→ **WHAT IS NEEDED**
Two lines in the listing below mark the span: one contains "unfold Spec_segment_labels_py segment_labels_py" and one contains "interval_cases k <;>". Reproduce both of them and everything between, exactly.

Start of RECORDS

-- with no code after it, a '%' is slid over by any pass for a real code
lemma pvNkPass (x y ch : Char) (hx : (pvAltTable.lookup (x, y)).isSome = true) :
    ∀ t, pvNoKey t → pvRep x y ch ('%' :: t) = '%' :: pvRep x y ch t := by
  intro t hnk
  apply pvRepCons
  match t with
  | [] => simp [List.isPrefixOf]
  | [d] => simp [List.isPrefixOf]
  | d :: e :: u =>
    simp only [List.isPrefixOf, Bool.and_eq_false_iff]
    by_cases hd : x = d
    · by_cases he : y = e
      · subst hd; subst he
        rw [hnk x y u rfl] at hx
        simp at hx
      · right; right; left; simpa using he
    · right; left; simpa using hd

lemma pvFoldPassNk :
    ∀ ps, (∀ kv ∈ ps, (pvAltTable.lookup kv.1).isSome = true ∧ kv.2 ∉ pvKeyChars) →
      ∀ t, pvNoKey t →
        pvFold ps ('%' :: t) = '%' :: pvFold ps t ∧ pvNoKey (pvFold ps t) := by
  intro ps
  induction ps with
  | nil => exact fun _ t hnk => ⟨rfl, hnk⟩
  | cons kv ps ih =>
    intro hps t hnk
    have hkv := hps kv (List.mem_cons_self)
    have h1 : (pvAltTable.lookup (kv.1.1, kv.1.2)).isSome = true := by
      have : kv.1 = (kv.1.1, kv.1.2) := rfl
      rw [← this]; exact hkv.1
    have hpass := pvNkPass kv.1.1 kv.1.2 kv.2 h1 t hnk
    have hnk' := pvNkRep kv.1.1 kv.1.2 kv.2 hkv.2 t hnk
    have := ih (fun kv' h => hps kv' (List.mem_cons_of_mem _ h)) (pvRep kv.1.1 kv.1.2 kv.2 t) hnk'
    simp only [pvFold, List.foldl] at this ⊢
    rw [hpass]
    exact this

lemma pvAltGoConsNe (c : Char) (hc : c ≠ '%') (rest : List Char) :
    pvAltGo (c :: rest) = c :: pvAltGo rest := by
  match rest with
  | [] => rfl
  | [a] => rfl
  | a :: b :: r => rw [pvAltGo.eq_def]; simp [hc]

End of RECORDS
Start of RECORDS

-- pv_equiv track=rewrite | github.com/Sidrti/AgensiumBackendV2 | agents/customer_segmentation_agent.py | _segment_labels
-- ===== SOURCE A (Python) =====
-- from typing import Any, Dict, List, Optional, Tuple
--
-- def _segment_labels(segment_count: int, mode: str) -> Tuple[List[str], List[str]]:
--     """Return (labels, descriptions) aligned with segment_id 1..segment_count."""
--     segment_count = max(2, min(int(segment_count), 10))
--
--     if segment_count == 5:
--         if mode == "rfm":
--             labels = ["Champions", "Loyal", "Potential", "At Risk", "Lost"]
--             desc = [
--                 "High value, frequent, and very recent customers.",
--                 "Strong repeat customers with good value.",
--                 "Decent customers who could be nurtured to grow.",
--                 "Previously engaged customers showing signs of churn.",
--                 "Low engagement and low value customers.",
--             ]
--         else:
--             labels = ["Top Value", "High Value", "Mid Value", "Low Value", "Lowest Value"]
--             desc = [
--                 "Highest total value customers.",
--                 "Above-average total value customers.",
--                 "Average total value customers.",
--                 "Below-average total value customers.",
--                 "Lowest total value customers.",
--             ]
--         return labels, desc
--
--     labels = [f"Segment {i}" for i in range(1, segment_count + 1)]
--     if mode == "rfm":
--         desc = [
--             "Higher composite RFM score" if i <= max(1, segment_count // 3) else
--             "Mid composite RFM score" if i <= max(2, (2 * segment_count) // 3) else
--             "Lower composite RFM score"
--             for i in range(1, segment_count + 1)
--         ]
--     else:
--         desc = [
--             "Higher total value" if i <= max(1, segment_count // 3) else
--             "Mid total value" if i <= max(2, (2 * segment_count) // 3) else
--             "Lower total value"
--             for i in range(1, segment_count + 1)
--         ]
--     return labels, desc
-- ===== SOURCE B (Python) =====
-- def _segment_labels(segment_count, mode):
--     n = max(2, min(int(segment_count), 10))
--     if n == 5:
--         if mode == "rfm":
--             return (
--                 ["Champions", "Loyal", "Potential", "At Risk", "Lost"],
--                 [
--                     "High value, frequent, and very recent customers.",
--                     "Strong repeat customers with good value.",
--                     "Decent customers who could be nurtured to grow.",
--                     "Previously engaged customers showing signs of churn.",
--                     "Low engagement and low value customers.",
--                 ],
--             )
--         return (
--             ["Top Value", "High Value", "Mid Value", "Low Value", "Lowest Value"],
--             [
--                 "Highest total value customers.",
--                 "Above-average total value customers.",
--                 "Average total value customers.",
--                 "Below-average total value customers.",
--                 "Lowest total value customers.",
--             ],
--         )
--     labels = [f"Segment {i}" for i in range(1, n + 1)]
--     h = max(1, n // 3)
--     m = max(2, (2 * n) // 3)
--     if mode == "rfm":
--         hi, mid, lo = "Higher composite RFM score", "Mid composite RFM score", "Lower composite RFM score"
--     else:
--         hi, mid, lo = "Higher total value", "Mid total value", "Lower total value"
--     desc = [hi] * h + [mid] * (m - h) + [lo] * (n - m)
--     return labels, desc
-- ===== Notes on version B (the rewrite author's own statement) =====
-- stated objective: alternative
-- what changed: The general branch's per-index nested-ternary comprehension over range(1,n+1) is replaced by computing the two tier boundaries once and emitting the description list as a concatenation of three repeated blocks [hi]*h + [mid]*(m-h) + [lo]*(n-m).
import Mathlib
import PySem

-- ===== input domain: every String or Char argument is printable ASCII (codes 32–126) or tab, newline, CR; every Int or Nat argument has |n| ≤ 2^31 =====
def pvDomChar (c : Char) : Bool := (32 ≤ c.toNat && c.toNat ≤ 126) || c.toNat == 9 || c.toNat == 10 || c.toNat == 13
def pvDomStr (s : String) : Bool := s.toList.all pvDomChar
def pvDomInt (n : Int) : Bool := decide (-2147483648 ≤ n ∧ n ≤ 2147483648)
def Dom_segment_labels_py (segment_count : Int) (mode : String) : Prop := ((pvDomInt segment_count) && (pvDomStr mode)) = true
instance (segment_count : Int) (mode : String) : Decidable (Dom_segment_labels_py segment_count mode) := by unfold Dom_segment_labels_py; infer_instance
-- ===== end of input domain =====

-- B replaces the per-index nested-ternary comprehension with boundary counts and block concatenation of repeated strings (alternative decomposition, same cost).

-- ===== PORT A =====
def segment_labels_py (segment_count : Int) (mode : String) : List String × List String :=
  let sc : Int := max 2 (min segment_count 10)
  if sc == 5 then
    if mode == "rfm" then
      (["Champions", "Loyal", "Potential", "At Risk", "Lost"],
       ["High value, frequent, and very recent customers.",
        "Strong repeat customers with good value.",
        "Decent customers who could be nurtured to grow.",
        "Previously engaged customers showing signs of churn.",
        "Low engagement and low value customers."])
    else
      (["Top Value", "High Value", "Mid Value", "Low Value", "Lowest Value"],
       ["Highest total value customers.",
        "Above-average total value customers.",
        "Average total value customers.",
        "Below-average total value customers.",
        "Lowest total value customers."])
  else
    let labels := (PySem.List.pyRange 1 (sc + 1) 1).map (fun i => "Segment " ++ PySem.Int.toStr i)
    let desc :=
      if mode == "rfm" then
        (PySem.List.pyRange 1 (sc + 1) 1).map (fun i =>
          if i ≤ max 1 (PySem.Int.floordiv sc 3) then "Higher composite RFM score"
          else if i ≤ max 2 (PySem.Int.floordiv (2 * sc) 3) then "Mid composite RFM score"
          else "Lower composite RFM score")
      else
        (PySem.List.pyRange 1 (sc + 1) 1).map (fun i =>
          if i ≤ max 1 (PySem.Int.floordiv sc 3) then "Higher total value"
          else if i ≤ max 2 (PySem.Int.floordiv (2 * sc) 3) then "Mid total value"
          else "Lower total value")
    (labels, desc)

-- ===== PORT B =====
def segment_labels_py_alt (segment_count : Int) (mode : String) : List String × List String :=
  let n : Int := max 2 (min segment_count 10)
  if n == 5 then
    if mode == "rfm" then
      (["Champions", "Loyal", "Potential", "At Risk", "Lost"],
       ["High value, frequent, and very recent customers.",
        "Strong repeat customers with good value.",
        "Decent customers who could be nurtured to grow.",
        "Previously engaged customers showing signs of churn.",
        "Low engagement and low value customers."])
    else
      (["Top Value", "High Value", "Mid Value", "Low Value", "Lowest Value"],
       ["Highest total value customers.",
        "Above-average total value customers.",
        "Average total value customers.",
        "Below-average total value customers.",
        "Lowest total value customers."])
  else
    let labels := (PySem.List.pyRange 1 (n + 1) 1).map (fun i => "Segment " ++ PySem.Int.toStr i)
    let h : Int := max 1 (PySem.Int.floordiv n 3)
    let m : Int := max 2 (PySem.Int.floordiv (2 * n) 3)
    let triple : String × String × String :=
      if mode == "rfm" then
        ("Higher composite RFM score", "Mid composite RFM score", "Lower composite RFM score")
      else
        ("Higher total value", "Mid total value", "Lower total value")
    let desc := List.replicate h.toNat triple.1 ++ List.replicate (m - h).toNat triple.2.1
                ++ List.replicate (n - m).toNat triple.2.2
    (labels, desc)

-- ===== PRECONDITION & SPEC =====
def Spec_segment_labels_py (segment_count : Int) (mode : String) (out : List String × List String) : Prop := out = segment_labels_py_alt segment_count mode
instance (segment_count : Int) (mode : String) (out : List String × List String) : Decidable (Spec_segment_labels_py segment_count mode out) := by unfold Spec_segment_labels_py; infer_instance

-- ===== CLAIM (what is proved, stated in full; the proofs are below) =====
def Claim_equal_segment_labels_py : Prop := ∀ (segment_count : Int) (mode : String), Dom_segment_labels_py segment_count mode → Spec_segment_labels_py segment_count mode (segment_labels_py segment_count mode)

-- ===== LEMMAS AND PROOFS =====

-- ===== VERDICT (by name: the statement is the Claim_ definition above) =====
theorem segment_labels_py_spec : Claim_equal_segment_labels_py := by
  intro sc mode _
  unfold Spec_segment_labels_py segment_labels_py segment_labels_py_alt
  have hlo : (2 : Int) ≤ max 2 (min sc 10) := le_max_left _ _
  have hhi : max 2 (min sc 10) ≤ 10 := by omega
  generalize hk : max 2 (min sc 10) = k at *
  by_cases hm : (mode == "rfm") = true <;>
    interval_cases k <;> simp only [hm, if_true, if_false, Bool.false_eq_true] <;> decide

End of RECORDS

→ **WRITTEN RESPONSE**
  unfold Spec_segment_labels_py segment_labels_py segment_labels_py_alt
  have hlo : (2 : Int) ≤ max 2 (min sc 10) := le_max_left _ _
  have hhi : max 2 (min sc 10) ≤ 10 := by omega
  generalize hk : max 2 (min sc 10) = k at *
  by_cases hm : (mode == "rfm") = true <;>
    interval_cases k <;> simp only [hm, if_true, if_false, Bool.false_eq_true] <;> decide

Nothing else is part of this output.